* ABOUT THIS TASK *
The count of lines below that include the string "value" is the whole answer; write it alone.

* INPUT DATA *

============

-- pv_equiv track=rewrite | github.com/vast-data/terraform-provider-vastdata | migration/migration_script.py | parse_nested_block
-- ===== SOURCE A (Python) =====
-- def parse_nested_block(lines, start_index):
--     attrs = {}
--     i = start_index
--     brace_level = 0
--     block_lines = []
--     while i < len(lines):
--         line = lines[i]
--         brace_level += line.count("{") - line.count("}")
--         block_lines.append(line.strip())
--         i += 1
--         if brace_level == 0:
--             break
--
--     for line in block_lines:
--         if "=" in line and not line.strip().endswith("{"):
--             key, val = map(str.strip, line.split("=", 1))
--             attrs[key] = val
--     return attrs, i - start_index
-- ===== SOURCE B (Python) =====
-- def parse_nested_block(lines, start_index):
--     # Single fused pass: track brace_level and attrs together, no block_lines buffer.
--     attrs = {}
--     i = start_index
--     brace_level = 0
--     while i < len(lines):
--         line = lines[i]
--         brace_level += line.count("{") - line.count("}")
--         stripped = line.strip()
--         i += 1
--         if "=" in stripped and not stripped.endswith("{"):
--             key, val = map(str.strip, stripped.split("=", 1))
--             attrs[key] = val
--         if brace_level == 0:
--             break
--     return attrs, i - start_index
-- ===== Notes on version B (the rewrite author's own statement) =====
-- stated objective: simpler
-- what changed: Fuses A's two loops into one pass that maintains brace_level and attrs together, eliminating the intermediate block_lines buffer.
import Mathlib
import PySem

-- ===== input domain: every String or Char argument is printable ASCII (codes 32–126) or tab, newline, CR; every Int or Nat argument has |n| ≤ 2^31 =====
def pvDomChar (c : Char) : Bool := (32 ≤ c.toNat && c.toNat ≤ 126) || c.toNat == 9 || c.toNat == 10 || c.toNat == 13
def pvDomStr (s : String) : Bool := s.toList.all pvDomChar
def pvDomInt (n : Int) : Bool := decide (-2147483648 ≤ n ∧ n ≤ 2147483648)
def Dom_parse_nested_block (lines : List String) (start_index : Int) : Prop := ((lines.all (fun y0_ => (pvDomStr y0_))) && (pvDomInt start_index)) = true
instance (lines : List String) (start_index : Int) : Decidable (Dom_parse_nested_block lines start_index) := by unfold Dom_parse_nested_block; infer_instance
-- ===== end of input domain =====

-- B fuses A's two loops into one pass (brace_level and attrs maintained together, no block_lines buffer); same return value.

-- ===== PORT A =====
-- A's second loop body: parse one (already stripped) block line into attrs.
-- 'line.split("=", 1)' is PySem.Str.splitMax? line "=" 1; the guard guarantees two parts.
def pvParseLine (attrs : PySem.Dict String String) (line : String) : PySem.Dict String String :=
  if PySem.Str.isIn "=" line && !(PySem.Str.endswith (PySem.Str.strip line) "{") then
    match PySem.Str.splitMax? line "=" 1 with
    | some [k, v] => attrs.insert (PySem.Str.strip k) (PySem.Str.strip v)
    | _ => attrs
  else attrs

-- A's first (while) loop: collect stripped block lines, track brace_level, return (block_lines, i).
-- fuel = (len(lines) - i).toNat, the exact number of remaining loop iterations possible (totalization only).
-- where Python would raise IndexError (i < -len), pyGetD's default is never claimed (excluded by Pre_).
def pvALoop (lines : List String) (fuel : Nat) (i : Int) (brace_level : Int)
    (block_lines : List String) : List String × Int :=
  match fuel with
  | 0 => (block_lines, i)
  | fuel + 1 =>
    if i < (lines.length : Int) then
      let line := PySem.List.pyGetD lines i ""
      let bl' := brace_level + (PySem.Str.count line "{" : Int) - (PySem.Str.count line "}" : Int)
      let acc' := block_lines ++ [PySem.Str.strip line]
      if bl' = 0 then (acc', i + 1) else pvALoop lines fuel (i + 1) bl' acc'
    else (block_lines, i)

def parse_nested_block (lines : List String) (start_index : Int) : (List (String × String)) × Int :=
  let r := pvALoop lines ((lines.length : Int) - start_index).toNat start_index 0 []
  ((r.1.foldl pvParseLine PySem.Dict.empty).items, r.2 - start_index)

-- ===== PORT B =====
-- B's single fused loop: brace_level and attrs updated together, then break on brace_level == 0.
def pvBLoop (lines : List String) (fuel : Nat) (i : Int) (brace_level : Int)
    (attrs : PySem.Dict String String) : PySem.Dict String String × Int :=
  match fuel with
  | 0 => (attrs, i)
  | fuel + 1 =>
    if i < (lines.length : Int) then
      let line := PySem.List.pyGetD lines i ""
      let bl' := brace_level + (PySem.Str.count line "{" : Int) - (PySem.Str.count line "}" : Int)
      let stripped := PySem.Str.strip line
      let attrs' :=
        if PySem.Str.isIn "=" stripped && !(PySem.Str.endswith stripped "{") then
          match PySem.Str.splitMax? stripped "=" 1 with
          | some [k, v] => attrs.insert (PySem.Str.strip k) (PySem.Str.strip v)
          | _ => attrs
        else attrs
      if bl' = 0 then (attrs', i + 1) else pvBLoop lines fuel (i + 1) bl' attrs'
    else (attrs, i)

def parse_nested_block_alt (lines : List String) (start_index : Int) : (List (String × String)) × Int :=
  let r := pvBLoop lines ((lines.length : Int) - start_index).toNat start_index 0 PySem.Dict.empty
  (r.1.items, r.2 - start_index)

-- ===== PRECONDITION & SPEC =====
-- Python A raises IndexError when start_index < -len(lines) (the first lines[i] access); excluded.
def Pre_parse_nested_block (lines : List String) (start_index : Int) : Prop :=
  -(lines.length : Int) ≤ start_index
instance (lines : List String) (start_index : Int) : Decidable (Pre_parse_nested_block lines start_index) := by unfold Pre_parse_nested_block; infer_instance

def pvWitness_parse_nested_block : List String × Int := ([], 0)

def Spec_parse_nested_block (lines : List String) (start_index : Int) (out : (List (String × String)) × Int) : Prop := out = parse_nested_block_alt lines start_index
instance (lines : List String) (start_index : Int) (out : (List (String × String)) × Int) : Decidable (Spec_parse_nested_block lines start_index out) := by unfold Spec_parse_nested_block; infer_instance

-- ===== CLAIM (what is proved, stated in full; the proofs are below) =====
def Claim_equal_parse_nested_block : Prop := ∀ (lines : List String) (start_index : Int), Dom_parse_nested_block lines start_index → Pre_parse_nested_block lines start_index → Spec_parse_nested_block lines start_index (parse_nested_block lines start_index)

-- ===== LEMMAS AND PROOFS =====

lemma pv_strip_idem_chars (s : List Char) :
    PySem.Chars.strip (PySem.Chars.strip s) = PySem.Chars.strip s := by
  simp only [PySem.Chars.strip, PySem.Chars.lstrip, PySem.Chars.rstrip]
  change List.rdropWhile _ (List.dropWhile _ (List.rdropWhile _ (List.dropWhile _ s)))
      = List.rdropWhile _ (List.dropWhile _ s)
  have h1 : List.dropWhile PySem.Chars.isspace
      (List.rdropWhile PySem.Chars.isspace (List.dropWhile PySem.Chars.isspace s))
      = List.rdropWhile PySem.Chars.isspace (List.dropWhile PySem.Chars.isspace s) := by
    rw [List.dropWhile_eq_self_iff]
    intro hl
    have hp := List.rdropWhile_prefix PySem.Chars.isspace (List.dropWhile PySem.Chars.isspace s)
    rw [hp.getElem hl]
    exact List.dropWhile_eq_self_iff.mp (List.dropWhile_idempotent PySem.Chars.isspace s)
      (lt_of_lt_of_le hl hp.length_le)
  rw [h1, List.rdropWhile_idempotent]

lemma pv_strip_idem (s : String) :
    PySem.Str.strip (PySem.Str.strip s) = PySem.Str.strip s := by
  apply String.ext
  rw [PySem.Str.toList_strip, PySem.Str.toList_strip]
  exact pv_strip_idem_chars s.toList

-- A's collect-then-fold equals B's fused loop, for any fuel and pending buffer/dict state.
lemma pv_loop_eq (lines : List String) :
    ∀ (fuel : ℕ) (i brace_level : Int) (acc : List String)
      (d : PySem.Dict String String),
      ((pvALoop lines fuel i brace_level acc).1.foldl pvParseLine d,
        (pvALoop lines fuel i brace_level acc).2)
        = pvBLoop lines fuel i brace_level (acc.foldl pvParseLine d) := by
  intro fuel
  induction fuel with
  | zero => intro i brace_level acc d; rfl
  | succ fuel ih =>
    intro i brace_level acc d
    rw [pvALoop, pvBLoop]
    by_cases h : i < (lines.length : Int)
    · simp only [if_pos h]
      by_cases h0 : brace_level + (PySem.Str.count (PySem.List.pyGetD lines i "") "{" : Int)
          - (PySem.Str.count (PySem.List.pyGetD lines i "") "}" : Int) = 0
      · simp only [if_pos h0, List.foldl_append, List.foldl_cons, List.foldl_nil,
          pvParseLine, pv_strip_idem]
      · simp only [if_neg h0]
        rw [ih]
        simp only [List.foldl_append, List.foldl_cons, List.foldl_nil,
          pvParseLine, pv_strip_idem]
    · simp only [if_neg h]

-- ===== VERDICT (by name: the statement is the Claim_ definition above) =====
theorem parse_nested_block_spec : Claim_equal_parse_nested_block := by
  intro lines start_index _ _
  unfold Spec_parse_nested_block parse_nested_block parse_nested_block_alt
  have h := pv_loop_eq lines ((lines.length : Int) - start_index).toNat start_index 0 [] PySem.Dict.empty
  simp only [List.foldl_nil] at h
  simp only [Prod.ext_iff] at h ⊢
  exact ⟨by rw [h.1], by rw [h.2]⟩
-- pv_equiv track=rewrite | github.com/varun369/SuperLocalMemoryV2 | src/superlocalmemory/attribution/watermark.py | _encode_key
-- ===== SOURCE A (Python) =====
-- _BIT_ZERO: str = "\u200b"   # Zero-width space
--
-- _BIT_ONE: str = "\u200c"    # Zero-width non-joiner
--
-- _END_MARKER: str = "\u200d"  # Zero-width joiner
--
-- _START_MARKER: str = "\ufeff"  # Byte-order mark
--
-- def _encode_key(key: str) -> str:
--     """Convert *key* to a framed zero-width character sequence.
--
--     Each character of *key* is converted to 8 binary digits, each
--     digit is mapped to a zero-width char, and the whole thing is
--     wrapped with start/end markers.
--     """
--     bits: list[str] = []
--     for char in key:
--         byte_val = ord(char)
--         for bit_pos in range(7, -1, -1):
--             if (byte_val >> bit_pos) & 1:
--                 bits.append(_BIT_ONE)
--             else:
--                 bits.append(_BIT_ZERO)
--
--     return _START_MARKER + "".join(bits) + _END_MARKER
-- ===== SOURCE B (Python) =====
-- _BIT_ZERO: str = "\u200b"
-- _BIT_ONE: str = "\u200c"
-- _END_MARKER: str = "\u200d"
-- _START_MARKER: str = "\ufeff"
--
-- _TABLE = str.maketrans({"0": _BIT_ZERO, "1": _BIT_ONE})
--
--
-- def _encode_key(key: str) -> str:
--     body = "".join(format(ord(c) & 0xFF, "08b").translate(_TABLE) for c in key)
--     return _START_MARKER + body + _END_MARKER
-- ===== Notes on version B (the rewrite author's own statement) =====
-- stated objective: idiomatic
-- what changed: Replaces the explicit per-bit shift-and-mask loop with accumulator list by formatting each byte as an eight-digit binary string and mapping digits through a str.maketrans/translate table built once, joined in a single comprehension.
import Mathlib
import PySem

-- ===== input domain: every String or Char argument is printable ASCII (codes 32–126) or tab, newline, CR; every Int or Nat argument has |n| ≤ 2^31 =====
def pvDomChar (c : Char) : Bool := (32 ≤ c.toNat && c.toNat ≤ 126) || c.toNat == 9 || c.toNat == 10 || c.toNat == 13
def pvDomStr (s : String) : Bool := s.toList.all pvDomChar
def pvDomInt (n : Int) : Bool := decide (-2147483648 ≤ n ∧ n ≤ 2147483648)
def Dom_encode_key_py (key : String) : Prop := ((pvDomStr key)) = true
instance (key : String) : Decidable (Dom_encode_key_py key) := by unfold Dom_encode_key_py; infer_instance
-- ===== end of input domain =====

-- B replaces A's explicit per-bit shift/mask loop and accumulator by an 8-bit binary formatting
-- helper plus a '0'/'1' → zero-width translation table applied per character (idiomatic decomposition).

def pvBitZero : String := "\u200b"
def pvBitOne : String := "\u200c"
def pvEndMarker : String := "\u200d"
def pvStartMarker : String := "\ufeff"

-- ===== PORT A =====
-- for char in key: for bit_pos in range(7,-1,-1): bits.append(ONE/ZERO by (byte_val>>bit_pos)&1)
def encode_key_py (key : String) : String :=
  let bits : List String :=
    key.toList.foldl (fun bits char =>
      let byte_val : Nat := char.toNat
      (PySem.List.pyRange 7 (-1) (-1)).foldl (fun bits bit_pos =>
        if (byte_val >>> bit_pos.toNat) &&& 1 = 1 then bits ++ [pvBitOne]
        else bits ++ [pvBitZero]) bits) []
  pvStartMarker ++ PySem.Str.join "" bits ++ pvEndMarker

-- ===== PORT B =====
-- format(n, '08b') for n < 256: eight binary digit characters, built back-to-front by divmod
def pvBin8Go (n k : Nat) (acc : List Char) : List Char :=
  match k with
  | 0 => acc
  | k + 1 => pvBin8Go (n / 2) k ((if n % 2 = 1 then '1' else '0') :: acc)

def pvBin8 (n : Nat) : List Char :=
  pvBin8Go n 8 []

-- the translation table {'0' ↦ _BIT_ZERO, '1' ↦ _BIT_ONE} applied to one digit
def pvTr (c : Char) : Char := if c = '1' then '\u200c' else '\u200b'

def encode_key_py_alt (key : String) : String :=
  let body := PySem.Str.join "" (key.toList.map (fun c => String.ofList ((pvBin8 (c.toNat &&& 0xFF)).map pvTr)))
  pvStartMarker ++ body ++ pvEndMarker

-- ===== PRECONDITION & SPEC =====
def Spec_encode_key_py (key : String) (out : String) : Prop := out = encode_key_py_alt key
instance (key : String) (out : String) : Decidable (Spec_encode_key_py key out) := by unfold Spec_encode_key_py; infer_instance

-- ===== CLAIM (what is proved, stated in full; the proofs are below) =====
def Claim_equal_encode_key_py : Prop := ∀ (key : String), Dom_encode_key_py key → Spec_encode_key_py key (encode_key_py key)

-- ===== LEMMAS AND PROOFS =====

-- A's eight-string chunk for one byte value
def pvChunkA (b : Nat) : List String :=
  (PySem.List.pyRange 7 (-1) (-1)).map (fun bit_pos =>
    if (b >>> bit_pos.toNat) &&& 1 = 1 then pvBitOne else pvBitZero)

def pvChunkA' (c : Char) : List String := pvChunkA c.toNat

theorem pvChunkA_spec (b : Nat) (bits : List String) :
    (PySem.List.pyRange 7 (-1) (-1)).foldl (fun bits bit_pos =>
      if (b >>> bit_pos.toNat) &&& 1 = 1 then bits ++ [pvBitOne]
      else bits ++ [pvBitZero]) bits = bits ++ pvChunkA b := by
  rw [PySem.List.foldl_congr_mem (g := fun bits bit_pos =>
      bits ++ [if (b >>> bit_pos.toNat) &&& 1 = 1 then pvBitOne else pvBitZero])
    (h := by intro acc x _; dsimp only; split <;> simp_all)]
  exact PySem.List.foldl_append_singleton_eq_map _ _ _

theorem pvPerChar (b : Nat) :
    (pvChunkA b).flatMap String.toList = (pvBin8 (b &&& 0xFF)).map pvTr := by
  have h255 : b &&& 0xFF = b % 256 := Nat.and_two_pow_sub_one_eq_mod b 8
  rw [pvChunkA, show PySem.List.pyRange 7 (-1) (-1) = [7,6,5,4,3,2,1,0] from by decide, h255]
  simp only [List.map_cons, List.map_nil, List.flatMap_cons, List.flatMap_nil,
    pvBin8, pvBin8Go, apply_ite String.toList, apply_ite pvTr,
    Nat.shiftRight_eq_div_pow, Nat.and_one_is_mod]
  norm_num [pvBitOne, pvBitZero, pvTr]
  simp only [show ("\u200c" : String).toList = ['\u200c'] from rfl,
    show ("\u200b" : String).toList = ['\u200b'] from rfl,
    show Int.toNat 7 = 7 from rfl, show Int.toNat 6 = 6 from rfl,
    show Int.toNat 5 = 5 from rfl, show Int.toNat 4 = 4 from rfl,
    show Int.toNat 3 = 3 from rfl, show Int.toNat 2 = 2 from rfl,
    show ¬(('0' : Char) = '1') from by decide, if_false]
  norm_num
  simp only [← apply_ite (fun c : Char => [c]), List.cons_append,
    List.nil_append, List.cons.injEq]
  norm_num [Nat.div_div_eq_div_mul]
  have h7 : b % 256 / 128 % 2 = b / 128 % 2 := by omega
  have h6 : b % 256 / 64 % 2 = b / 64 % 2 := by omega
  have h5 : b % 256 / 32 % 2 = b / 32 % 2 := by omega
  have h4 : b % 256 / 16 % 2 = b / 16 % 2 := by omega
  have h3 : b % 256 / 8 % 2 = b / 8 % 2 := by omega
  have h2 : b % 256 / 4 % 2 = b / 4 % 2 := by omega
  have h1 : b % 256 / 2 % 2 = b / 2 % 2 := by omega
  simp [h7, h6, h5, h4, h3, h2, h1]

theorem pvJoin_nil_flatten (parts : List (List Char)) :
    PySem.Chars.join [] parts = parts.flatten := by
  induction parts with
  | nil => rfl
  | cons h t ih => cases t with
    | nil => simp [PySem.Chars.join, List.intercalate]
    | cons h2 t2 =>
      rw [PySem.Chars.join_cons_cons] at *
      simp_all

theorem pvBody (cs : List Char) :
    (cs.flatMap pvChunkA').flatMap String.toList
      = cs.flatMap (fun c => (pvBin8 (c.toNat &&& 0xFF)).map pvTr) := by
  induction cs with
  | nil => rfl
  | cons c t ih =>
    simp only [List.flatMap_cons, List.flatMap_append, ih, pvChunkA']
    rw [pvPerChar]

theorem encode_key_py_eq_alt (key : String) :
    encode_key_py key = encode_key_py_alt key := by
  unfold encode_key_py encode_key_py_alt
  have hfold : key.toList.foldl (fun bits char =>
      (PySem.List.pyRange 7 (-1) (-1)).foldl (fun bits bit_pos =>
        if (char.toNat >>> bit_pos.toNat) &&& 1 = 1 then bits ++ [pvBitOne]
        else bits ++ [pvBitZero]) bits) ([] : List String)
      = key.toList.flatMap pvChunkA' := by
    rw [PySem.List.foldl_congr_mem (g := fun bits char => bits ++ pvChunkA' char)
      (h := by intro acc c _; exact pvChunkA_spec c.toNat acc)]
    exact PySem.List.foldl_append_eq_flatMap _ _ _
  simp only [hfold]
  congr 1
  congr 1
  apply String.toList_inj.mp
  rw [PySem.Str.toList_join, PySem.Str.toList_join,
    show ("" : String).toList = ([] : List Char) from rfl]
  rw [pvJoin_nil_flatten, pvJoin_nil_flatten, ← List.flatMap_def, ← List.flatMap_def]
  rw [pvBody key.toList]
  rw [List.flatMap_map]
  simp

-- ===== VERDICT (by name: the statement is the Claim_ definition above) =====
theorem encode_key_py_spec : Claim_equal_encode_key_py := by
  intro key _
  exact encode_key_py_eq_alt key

============

* ANSWER TO THIS EXERCISE *
2